EXERCISE REQUIREMENTS.
From the entries below, retype only the lines from the one with "let mc := PySem.List.sorted" through the one with "if PySem.List.pyGetD factors", exactly as written.

AVAILABLE DATA.
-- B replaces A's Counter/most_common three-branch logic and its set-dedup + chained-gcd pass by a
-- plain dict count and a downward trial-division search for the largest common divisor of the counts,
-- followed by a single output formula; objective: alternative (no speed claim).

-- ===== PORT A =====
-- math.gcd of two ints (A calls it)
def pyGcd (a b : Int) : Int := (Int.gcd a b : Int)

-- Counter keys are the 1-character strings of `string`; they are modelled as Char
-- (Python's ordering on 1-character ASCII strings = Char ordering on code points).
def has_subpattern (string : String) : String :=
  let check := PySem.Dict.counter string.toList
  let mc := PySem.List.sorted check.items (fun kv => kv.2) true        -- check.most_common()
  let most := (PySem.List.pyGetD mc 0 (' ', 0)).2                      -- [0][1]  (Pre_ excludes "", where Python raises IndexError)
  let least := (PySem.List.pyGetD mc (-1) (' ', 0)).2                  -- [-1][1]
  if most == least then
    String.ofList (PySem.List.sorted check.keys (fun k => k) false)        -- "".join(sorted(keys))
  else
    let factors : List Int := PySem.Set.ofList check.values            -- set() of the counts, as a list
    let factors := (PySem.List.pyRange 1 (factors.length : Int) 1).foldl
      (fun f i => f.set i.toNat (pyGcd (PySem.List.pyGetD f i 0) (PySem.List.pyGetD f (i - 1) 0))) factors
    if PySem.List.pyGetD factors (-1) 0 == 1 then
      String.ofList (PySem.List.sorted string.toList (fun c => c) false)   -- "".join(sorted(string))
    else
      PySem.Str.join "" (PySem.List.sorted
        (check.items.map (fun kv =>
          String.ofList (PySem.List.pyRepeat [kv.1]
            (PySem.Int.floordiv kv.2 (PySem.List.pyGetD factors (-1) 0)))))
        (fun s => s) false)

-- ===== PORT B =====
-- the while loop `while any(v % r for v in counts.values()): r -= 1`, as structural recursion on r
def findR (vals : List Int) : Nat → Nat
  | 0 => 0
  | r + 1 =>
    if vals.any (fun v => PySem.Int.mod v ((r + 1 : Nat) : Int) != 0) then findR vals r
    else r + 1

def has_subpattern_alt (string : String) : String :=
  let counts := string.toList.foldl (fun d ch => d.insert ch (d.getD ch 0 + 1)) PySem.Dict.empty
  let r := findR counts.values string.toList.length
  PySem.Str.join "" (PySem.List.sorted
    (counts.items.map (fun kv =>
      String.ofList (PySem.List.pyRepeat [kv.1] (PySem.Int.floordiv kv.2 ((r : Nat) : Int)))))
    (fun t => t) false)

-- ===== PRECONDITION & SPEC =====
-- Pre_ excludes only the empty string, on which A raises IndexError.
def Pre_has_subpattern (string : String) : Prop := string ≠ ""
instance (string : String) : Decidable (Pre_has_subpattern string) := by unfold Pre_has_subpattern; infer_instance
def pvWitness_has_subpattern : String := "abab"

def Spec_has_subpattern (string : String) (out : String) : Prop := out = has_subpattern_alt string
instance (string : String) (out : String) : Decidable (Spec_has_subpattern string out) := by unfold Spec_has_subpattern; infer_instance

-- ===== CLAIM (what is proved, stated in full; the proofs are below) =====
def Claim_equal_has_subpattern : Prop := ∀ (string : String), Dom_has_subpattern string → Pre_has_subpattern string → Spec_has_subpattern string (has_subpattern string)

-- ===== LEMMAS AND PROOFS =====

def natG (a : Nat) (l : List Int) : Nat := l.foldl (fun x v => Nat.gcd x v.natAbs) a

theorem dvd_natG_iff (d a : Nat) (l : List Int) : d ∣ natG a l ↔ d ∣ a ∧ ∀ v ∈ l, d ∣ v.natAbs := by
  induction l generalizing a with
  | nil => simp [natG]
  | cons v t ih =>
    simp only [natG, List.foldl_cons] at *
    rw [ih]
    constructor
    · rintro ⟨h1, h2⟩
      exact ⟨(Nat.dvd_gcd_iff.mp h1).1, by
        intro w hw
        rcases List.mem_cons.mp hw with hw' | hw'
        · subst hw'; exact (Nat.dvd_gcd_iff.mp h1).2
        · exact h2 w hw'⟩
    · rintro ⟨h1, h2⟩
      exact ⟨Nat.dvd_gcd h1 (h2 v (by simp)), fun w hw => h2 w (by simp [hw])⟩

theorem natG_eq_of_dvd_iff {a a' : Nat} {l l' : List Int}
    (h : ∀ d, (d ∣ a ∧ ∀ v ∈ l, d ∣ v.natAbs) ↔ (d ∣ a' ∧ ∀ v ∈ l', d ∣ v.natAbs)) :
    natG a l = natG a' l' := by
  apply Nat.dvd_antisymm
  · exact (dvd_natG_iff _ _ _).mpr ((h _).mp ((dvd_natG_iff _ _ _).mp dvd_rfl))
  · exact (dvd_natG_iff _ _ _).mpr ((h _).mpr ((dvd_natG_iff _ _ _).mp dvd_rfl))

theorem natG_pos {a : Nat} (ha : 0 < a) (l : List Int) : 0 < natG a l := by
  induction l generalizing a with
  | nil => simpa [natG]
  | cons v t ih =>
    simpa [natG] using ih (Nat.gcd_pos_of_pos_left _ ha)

SOLUTION FOR THIS EXERCISE.
  let mc := PySem.List.sorted check.items (fun kv => kv.2) true        -- check.most_common()
  let most := (PySem.List.pyGetD mc 0 (' ', 0)).2                      -- [0][1]  (Pre_ excludes "", where Python raises IndexError)
  let least := (PySem.List.pyGetD mc (-1) (' ', 0)).2                  -- [-1][1]
  if most == least then
    String.ofList (PySem.List.sorted check.keys (fun k => k) false)        -- "".join(sorted(keys))
  else
    let factors : List Int := PySem.Set.ofList check.values            -- set() of the counts, as a list
    let factors := (PySem.List.pyRange 1 (factors.length : Int) 1).foldl
      (fun f i => f.set i.toNat (pyGcd (PySem.List.pyGetD f i 0) (PySem.List.pyGetD f (i - 1) 0))) factors
    if PySem.List.pyGetD factors (-1) 0 == 1 then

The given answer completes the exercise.